Japanese research finds that cognitive tests to remove dangerous older drivers from the road lead to increased injuries as the ex-drivers become unprotected road users
Tsukuba, Japan – If older drivers with cognitive impairment are no longer permitted behind the wheel then accident rates should fall. That seems like common sense, but it seems the logic isn’t so simple. Since 2009, when Japan added cognitive tests to its license renewal process for those aged 75+, traffic injuries have actually increased.
It turns out, when older drivers lose their licenses, they often have to resort to bicycling or walking to get around. They become what’s known as unprotected road users. A new study by researchers centered at the University of Tsukuba in Japan found increased traffic injuries among such older people, who lack the protection of a motor vehicle. The findings were published in the journal Accident Analysis and Prevention.
Motor vehicle collisions are increasing among older drivers; this has triggered stricter licensing rules. Cognitive tests in Japan aim to identify drivers with possible dementia and require that they see a physician. Other countries such as Denmark and Canada have introduced similar tests. However, the overall success of such programs remains unclear.

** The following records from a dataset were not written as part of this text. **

-- pv_equiv track=rewrite | github.com/MyoHub/myosuite | myosuite/logger/examine_reference.py | _map_joints_to_env
-- ===== SOURCE A (Python) =====
-- def _map_joints_to_env(motion_joint_names, env_joint_names):
--     """Map motion joint names to environment joint indices."""
--     joint_indices = []
--     for name in motion_joint_names:
--         if name in env_joint_names:
--             joint_indices.append(env_joint_names.index(name))
--         else:
--             # Try partial match
--             matches = [
--                 i
--                 for i, env_name in enumerate(env_joint_names)
--                 if name in env_name or env_name in name
--             ]
--             if matches:
--                 joint_indices.append(matches[0])
--             else:
--                 joint_indices.append(None)
--     return joint_indices
-- ===== SOURCE B (Python) =====
-- def _map_joints_to_env(motion_joint_names, env_joint_names):
--     """Map motion joint names to environment joint indices (single early-exit pass per name)."""
--     out = []
--     for name in motion_joint_names:
--         exact = None
--         partial = None
--         for i, env_name in enumerate(env_joint_names):
--             if env_name == name:
--                 exact = i
--                 break
--             if partial is None and (name in env_name or env_name in name):
--                 partial = i
--         out.append(exact if exact is not None else partial)
--     return out
-- ===== Notes on version B (the rewrite author's own statement) =====
-- stated objective: alternative
-- what changed: A's two separate scans per motion name (exact membership test plus .index, then a full comprehension collecting all partial matches) are replaced by a single early-exit pass over enumerate(env_joint_names) that tracks the exact hit and the first partial hit.
import Mathlib
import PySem

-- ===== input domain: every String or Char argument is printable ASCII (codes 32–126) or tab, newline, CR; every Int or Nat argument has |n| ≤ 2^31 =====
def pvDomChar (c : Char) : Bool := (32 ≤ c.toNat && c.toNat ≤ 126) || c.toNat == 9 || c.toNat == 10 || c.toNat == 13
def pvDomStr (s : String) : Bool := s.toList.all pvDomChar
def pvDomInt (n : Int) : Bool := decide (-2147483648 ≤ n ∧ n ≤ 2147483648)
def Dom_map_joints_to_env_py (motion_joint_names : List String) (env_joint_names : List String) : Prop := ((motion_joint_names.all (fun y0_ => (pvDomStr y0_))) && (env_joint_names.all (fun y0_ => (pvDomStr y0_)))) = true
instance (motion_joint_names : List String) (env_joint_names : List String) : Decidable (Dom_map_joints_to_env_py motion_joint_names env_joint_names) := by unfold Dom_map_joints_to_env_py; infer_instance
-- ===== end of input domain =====

-- B replaces A's two scans per name (membership+.index, then a full comprehension) by ONE
-- early-exit pass tracking exact/partial; objective: alternative decomposition, same results.

-- ===== PORT A =====
-- loop body of A for one motion name: exact membership + .index, else first partial match of the comprehension
def pvAOne (name : String) (env : List String) : Option Int :=
  if env.contains name then
    (PySem.List.index? env name).map (fun k => (k : Int))
  else
    (((PySem.List.enumerate env 0).filter
        (fun p => PySem.Str.isIn name p.2 || PySem.Str.isIn p.2 name)).head?).map (·.1)

def map_joints_to_env_py (motion_joint_names : List String) (env_joint_names : List String) : List (Option Int) :=
  motion_joint_names.foldl (fun acc name => acc ++ [pvAOne name env_joint_names]) []

-- ===== PORT B =====
-- B's inner loop: single pass with index i and the first partial match seen so far; break on exact
def pvBScan (name : String) : List String → Int → Option Int → Option Int
  | [], _, part => part
  | env_name :: rest, i, part =>
    if env_name == name then some i
    else pvBScan name rest (i + 1)
      (if part.isNone && (PySem.Str.isIn name env_name || PySem.Str.isIn env_name name)
       then some i else part)

def map_joints_to_env_py_alt (motion_joint_names : List String) (env_joint_names : List String) : List (Option Int) :=
  motion_joint_names.map (fun name => pvBScan name env_joint_names 0 none)

-- ===== PRECONDITION & SPEC =====
def Spec_map_joints_to_env_py (motion_joint_names : List String) (env_joint_names : List String) (out : List (Option Int)) : Prop := out = map_joints_to_env_py_alt motion_joint_names env_joint_names
instance (motion_joint_names : List String) (env_joint_names : List String) (out : List (Option Int)) : Decidable (Spec_map_joints_to_env_py motion_joint_names env_joint_names out) := by unfold Spec_map_joints_to_env_py; infer_instance

-- ===== CLAIM (what is proved, stated in full; the proofs are below) =====
def Claim_equal_map_joints_to_env_py : Prop := ∀ (motion_joint_names : List String) (env_joint_names : List String), Dom_map_joints_to_env_py motion_joint_names env_joint_names → Spec_map_joints_to_env_py motion_joint_names env_joint_names (map_joints_to_env_py motion_joint_names env_joint_names)

-- ===== LEMMAS AND PROOFS =====

-- general invariant of B's scan: exact match wins (offset by i), otherwise the earlier
-- partial (part) or the first partial of the rest of the list
theorem pvBScan_eq (name : String) : ∀ (env : List String) (i : Int) (part : Option Int),
    pvBScan name env i part =
      match PySem.List.index? env name with
      | some k => some (i + k)
      | none => part.orElse (fun _ =>
          (((PySem.List.enumerate env i).filter
              (fun p => PySem.Str.isIn name p.2 || PySem.Str.isIn p.2 name)).head?).map (·.1))
  | [], i, part => by simp [pvBScan, PySem.List.index?]
  | e :: rest, i, part => by
    by_cases he : e = name
    · subst he
      rw [PySem.List.index?_cons_self]
      simp [pvBScan]
    · have hne : (e == name) = false := by simp [he]
      rw [PySem.List.index?_cons_of_ne rest he]
      simp only [pvBScan, hne, Bool.false_eq_true, if_false]
      rw [pvBScan_eq name rest (i + 1)]
      cases hidx : PySem.List.index? rest name with
      | some k =>
        simp only [Option.map_some]
        congr 1
        push_cast
        ring
      | none =>
        simp only [Option.map_none]
        rw [PySem.List.enumerate_cons]
        cases part with
        | some p => simp
        | none =>
          by_cases hp1 : PySem.Chars.isIn name.toList e.toList = true
          · simp [hp1, PySem.Str.isIn]
          · by_cases hp2 : PySem.Chars.isIn e.toList name.toList = true
            · simp [hp1, hp2, PySem.Str.isIn]
            · simp [hp1, hp2, PySem.Str.isIn]

theorem pvOne_eq (name : String) (env : List String) :
    pvAOne name env = pvBScan name env 0 none := by
  rw [pvBScan_eq]
  unfold pvAOne
  cases hidx : PySem.List.index? env name with
  | some k =>
    have hmem : name ∈ env := by
      rw [← PySem.List.index?_isSome_iff (xs := env) (v := name), hidx]
      rfl
    rw [if_pos (by simpa [List.contains_iff_mem] using hmem)]
    simp
  | none =>
    have hmem : name ∉ env := (PySem.List.index?_eq_none_iff env name).mp hidx
    rw [if_neg (by simpa [List.contains_iff_mem] using hmem)]
    simp

-- A's append loop builds exactly the map over motion names
theorem pvFoldl_append_map (env : List String) :
    ∀ (l : List String) (acc : List (Option Int)),
      l.foldl (fun acc name => acc ++ [pvAOne name env]) acc
        = acc ++ l.map (fun name => pvAOne name env)
  | [], acc => by simp
  | x :: xs, acc => by
    simp only [List.foldl_cons, List.map_cons]
    rw [pvFoldl_append_map env xs]
    simp

-- ===== VERDICT (by name: the statement is the Claim_ definition above) =====
theorem map_joints_to_env_py_spec : Claim_equal_map_joints_to_env_py := by
  intro m env _
  unfold Spec_map_joints_to_env_py map_joints_to_env_py map_joints_to_env_py_alt
  rw [pvFoldl_append_map env m []]
  simp [pvOne_eq]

“Some studies found increased injury rates as older drivers were forced into a modal shift from driving to walking or biking,” study first author Professor Masao Ichikawa says. “We wanted to see if this was true in Japan, and we wanted a more accurate picture. Rather than just look at pre- and post-test numbers, we used interrupted time-series analysis, which offsets factors that may have confounded the results over the years.”
Using reliable national data, they found significant increases in traffic deaths and injuries among unprotected road users aged 75 and up in the period after this same age group became subject to testing.

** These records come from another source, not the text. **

-- pv_equiv track=rewrite | github.com/HyeJuSeon/codingtest-study2 | Hosan/5월19일/124.py | solution
-- ===== SOURCE A (Python) =====
-- def solution(n):
--     dictionary= {1: 1, 2: 2, 0: 4}
--     answer = ''
--     while n:
--         answer += str(dictionary[n % 3])
--         if n % 3 :
--             n = n//3
--         else :
--             n = n//3-1
--     return answer[::-1]
-- ===== SOURCE B (Python) =====
-- def solution(n):
--     if n == 0:
--         return ''
--     r = n % 3
--     if r == 0:
--         return solution(n // 3 - 1) + '4'
--     return solution(n // 3) + str(r)
-- ===== Notes on version B (the rewrite author's own statement) =====
-- stated objective: simpler
-- what changed: Replaces the iterative digit-accumulate-then-reverse-string loop (with a digit dictionary) by a direct recursive base conversion that prepends digits, so no dictionary and no final reversal are needed.
import Mathlib
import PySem

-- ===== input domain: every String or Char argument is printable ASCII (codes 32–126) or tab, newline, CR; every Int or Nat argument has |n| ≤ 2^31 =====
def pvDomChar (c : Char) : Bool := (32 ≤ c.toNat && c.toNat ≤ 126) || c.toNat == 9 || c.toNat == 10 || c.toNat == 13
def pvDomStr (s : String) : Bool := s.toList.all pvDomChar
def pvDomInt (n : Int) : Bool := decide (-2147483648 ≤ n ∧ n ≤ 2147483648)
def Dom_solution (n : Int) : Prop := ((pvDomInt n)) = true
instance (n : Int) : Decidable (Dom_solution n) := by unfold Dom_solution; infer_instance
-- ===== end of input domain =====

-- B replaces A's accumulate-then-reverse loop with a direct recursive base conversion (objective: simpler).

-- ===== PORT A =====
-- the while loop of A; the `0 < n` guard makes the port total (Python A never returns for n < 0,
-- those inputs are outside Pre_solution)
def solutionGo (n : Int) (answer : String) : String :=
  if _h : 0 < n then
    let dictionary : PySem.Dict Int Int := PySem.Dict.ofList [(1, 1), (2, 2), (0, 4)]
    let answer := answer ++ PySem.Int.toStr (dictionary.getD (PySem.Int.mod n 3) 0)
    if PySem.Int.mod n 3 ≠ 0 then
      solutionGo (PySem.Int.floordiv n 3) answer
    else
      solutionGo (PySem.Int.floordiv n 3 - 1) answer
  else answer
termination_by n.toNat
decreasing_by
  · rw [PySem.Int.floordiv_eq_ediv_of_pos (by omega)]; omega
  · rw [PySem.Int.floordiv_eq_ediv_of_pos (by omega)]; omega

def solution (n : Int) : String :=
  (PySem.Str.slice? (solutionGo n "") none none (-1)).getD ""

-- ===== PORT B =====
-- recursive base conversion; `else ""` on negative n is a totality guard (Python B's recursion
-- never returns there; outside Pre_solution)
def solution_alt (n : Int) : String :=
  if n = 0 then ""
  else if _h : 0 < n then
    let r := PySem.Int.mod n 3
    if r = 0 then solution_alt (PySem.Int.floordiv n 3 - 1) ++ "4"
    else solution_alt (PySem.Int.floordiv n 3) ++ PySem.Int.toStr r
  else ""
termination_by n.toNat
decreasing_by
  · rw [PySem.Int.floordiv_eq_ediv_of_pos (by omega)]; omega
  · rw [PySem.Int.floordiv_eq_ediv_of_pos (by omega)]; omega

-- ===== PRECONDITION & SPEC =====
-- Pre_ excludes n < 0, on which Python A loops forever and Python B's recursion never terminates:
-- neither program returns a value there.
def Pre_solution (n : Int) : Prop := 0 ≤ n
instance (n : Int) : Decidable (Pre_solution n) := by unfold Pre_solution; infer_instance
def pvWitness_solution : Int := 10

def Spec_solution (n : Int) (out : String) : Prop := out = solution_alt n
instance (n : Int) (out : String) : Decidable (Spec_solution n out) := by unfold Spec_solution; infer_instance

-- ===== CLAIM (what is proved, stated in full; the proofs are below) =====
def Claim_equal_solution : Prop := ∀ (n : Int), Dom_solution n → Pre_solution n → Spec_solution n (solution n)

-- ===== LEMMAS AND PROOFS =====

theorem go_spec (k : Nat) : ∀ (n : Int), n.toNat ≤ k → 0 ≤ n → ∀ (acc : String),
    (solutionGo n acc).toList = acc.toList ++ (solution_alt n).toList.reverse := by
  induction k with
  | zero =>
    intro n hk hn acc
    have hn0 : n = 0 := by omega
    subst hn0
    rw [solutionGo, solution_alt]
    simp
  | succ k ih =>
    intro n hk hn acc
    by_cases hpos : 0 < n
    · have hq : PySem.Int.floordiv n 3 = n / 3 :=
        PySem.Int.floordiv_eq_ediv_of_pos (by omega)
      have hm : PySem.Int.mod n 3 = n % 3 :=
        PySem.Int.mod_eq_emod_of_pos (by omega)
      rw [solutionGo, solution_alt]
      simp only [hpos, dif_pos, if_neg (by omega : ¬ n = 0)]
      by_cases hr : PySem.Int.mod n 3 = 0
      · have h3 : n % 3 = 0 := by rw [← hm]; exact hr
        have hdvd : (3:Int) ∣ n := Int.dvd_of_emod_eq_zero h3
        have hge : 3 ≤ n := by omega
        have ha1 : (n / 3 - 1).toNat ≤ k := by omega
        have ha2 : (0:Int) ≤ n / 3 - 1 := by omega
        rw [if_neg (not_not_intro hr), hr, hq, ih (n / 3 - 1) ha1 ha2]
        have hd : PySem.Int.toChars
            ((PySem.Dict.ofList [((1:Int), (1:Int)), (2, 2), (0, 4)]).getD 0 0) = ['4'] := by
          decide
        simp [hd]
      · rw [if_pos hr, hq, ih (n / 3) (by omega) (by omega)]
        have h3 : n % 3 = 1 ∨ n % 3 = 2 := by omega
        rcases h3 with h3 | h3
        · rw [hm, h3] at hr ⊢
          rw [if_neg (by omega)]
          have hd : PySem.Int.toChars
              ((PySem.Dict.ofList [((1:Int), (1:Int)), (2, 2), (0, 4)]).getD 1 0) = ['1'] := by
            decide
          have ht : (PySem.Int.toStr 1).toList = ['1'] := by decide
          simp [hd, ht]
        · rw [hm, h3] at hr ⊢
          rw [if_neg (by omega)]
          have hd : PySem.Int.toChars
              ((PySem.Dict.ofList [((1:Int), (1:Int)), (2, 2), (0, 4)]).getD 2 0) = ['2'] := by
            decide
          have ht : (PySem.Int.toStr 2).toList = ['2'] := by decide
          simp [hd, ht]
    · have hn0 : n = 0 := by omega
      subst hn0
      rw [solutionGo, solution_alt]
      simp

-- ===== VERDICT (by name: the statement is the Claim_ definition above) =====
theorem solution_spec : Claim_equal_solution := by
  intro n _ hpre
  unfold Spec_solution solution
  rw [PySem.Str.slice?_none_none_neg_one]
  have h := go_spec n.toNat n le_rfl hpre ""
  simp only [String.toList_empty, List.nil_append] at h
  simp [h]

The increases generally occurred at a later age in men. The researchers suggested this may be because women are more anxious about their driving skills and give up their licenses earlier. The study did, however, find decreases in deaths and injuries for motor vehicle passengers aged 75–79 after cognitive tests began. This may owe to friends and family being more reluctant to ride with drivers after seeing their discouraging test results.
“Our findings suggest that Japan’s licensing policies may not adequately consider the dangers facing those who become unprotected when they must start walking or biking after losing their license,” Professor Ichikawa says.
The study implies a need to reconsider how cognitive testing is implemented. While the tests aim to remove potentially dangerous drivers from the roads, older people’s loss of a main mode of transport may expose them to new risks.
The article, “Increased traffic injuries among older unprotected road users following the introduction of an age-based cognitive test to the driver’s license renewal procedure in Japan,” was published in Accident Analysis and Prevention at https://doi.org/10.1016/j.aap.2020.105440.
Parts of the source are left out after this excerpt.